From the Department of Clinical Biochemistry

Awaiting Approval

From the Faculty of Clinical Medicine

The Cambridge School of Clinical Medicine Doctoral Training Programme in Medical Research (SCM DTP-MR) includes institutes and units within the School of Clinical Medicine, as well as other University Partner Institutions.
The program is offering at least five fully funded PhD studentships commencing in October 2022. Applicants should identify a group leader whose area of research falls into one of the following themes:
  • Neurosciences and Mental Health
  • Infections and Immunity
  • Molecular and Cellular Mechanisms of Disease
  • Data Science for Health

Applicants will be expected to approach the group leader, and agree on a suitable research proposal for consideration.  

Students on the SCM DTP-MR will complete 2 rotations in the first two terms. These projects will be in different disciplinary areas related to your field of research, and will allow refinement of your PhD project in line with your emerging research interests as the programme progresses.   The SCM DTP-MR studentships must be based in a department, unit or Institute of the School of Clinical Medicine. Please refer here. 
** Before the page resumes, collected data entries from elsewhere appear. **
-- pv_equiv track=rewrite | github.com/mifengac/yfjcgkzx | jingqing_fenxi/service/rising_incident_service.py | _current_rising_steps
-- ===== SOURCE A (Python) =====
-- from typing import Any, Dict, List, Mapping, Sequence, Tuple
--
-- def _current_rising_steps(counts: Sequence[int]) -> Tuple[int, int]:
--     steps = 0
--     for idx in range(len(counts) - 1, 0, -1):
--         if counts[idx] > counts[idx - 1]:
--             steps += 1
--             continue
--         break
--     return steps, len(counts) - 1
-- ===== SOURCE B (Python) =====
-- def _current_rising_steps(counts):
--     # Forward single pass over adjacent pairs with a resetting run counter:
--     # after the scan, run equals the length of the trailing strictly-increasing run.
--     run = 0
--     for prev, cur in zip(counts, counts[1:]):
--         run = run + 1 if cur > prev else 0
--     return run, len(counts) - 1
-- ===== Notes on version B (the rewrite author's own statement) =====
-- stated objective: alternative
-- what changed: Replaced the backward index loop with early break by a forward fold over adjacent pairs that maintains a resetting run-length counter; no indexing and no break.
import Mathlib
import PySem

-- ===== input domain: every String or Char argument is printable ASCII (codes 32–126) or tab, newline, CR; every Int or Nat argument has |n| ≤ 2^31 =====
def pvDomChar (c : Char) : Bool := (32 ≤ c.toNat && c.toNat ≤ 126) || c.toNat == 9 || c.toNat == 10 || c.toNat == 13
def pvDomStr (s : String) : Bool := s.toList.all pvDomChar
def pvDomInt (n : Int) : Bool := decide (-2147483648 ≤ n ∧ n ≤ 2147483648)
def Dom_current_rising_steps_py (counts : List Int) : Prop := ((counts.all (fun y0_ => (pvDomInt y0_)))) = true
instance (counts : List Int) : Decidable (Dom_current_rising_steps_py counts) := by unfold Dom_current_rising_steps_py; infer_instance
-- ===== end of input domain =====

-- B replaces A's backward index loop with early break by a forward fold over
-- adjacent pairs with a resetting run counter (objective: alternative; same value).

-- ===== PORT A =====
-- the 'for idx in range(len(counts)-1, 0, -1): … break' loop, step for step
def pvAGo (counts : List Int) : List Int → Int → Int
  | [], steps => steps
  | idx :: rest, steps =>
    match PySem.List.pyGet? counts idx, PySem.List.pyGet? counts (idx - 1) with
    | some x, some y => if x > y then pvAGo counts rest (steps + 1) else steps
    | _, _ => steps  -- unreachable: every idx of range(len-1, 0, -1) is a valid index

def current_rising_steps_py (counts : List Int) : Int × Int :=
  (pvAGo counts (PySem.List.pyRange ((counts.length : Int) - 1) 0 (-1)) 0,
   (counts.length : Int) - 1)

-- ===== PORT B =====
-- 'for prev, cur in zip(counts, counts[1:]): run = run + 1 if cur > prev else 0'
def current_rising_steps_py_alt (counts : List Int) : Int × Int :=
  let run := (counts.zip (PySem.List.slice counts (some 1) none)).foldl
    (fun run p => if p.2 > p.1 then run + 1 else 0) 0
  (run, (counts.length : Int) - 1)

-- ===== PRECONDITION & SPEC =====
def Spec_current_rising_steps_py (counts : List Int) (out : Int × Int) : Prop := out = current_rising_steps_py_alt counts
instance (counts : List Int) (out : Int × Int) : Decidable (Spec_current_rising_steps_py counts out) := by unfold Spec_current_rising_steps_py; infer_instance

-- ===== CLAIM (what is proved, stated in full; the proofs are below) =====
def Claim_equal_current_rising_steps_py : Prop := ∀ (counts : List Int), Dom_current_rising_steps_py counts → Spec_current_rising_steps_py counts (current_rising_steps_py counts)

-- ===== LEMMAS AND PROOFS =====

-- early-stopping count of initial pairs with p.2 > p.1
def pvG : List (Int × Int) → Int
  | [] => 0
  | p :: rest => if p.2 > p.1 then 1 + pvG rest else 0

theorem pvFoldl_eq_pvG (l : List (Int × Int)) :
    l.foldl (fun run p => if p.2 > p.1 then run + 1 else 0) 0 = pvG l.reverse := by
  induction l using List.reverseRecOn with
  | nil => rfl
  | append_singleton l a ih =>
    simp [List.foldl_append, pvG, ih]
    split_ifs <;> omega

theorem pvAGo_eq_pvG (counts : List Int) (idxs : List Int) (steps : Int)
    (h : ∀ i ∈ idxs, 1 ≤ i ∧ i < (counts.length : Int)) :
    pvAGo counts idxs steps =
      steps + pvG (idxs.map fun i =>
        (PySem.List.pyGetD counts (i - 1) 0, PySem.List.pyGetD counts i 0)) := by
  induction idxs generalizing steps with
  | nil => simp [pvAGo, pvG]
  | cons i rest ih =>
    obtain ⟨h1, h2⟩ := h i (by simp)
    have hx : PySem.List.pyGet? counts i = some (PySem.List.pyGetD counts i 0) := by
      rw [PySem.List.pyGet?_eq_some_getElem counts (i := i) (by omega) h2,
          PySem.List.pyGetD_eq_getElem counts (i := i) 0 (by omega) h2]
    have hy : PySem.List.pyGet? counts (i - 1) = some (PySem.List.pyGetD counts (i - 1) 0) := by
      rw [PySem.List.pyGet?_eq_some_getElem counts (i := i - 1) (by omega) (by omega),
          PySem.List.pyGetD_eq_getElem counts (i := i - 1) 0 (by omega) (by omega)]
    simp only [pvAGo, hx, hy, List.map_cons, pvG]
    split_ifs with hc
    · rw [ih (steps + 1) (fun j hj => h j (by simp [hj]))]; omega
    · omega

theorem pvMap_range_eq_zip (counts : List Int) :
    ((PySem.List.pyRange 1 (counts.length : Int) 1).map fun i =>
        (PySem.List.pyGetD counts (i - 1) 0, PySem.List.pyGetD counts i 0)) =
      counts.zip counts.tail := by
  apply List.ext_getElem
  · simp [PySem.List.length_pyRange_one]
  · intro k hk1 hk2
    have hlen : k < counts.length - 1 := by
      simpa [PySem.List.length_pyRange_one] using hk1
    simp only [List.getElem_map, PySem.List.getElem_pyRange_one, List.getElem_zip,
      List.getElem_tail]
    rw [show (1 : Int) + (k : Int) - 1 = ((k : Nat) : Int) by omega,
        show (1 : Int) + (k : Int) = (((k + 1 : Nat)) : Int) by omega,
        PySem.List.pyGetD_eq_getElem counts (i := ((k : Nat) : Int)) 0 (by omega)
          (by push_cast; omega),
        PySem.List.pyGetD_eq_getElem counts (i := (((k + 1 : Nat)) : Int)) 0 (by omega)
          (by omega)]
    simp

-- ===== VERDICT (by name: the statement is the Claim_ definition above) =====
theorem current_rising_steps_py_spec : Claim_equal_current_rising_steps_py := by
  intro counts _
  unfold Spec_current_rising_steps_py current_rising_steps_py current_rising_steps_py_alt
  simp only [PySem.List.slice_from_one]
  refine Prod.ext ?_ rfl
  have hrng := PySem.List.pyRange_neg_one_eq_reverse ((counts.length : Int) - 1) 0
  rw [pvFoldl_eq_pvG, hrng, show (0 : Int) + 1 = 1 by omega,
      show (counts.length : Int) - 1 + 1 = (counts.length : Int) by omega]
  rw [pvAGo_eq_pvG counts _ 0 ?_]
  · rw [List.map_reverse, pvMap_range_eq_zip]
    omega
  · intro i hi
    rw [List.mem_reverse, PySem.List.mem_pyRange_one] at hi
    omega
You will need to successfully complete the first year to be able to progress into your second year of studies.

This is an annual competition, and the opening and closing dates will be advertised on FindaPhD.com and on the SCM DTP-MR website.  ​For further details on the application process, please refer here

In addition, five Industrial MRC CASE (iCASE) studentships will be available for doctoral study at Cambridge, to start in October 2022. These studentships allow postgraduate research students to receive high quality research training, with the additional benefit of working closely with an industrial partner. These collaborations will provide MRC iCASE students with unique technical and transferable skills, as well as an insight into how commercial science is conducted, and entrepreneurial opportunities.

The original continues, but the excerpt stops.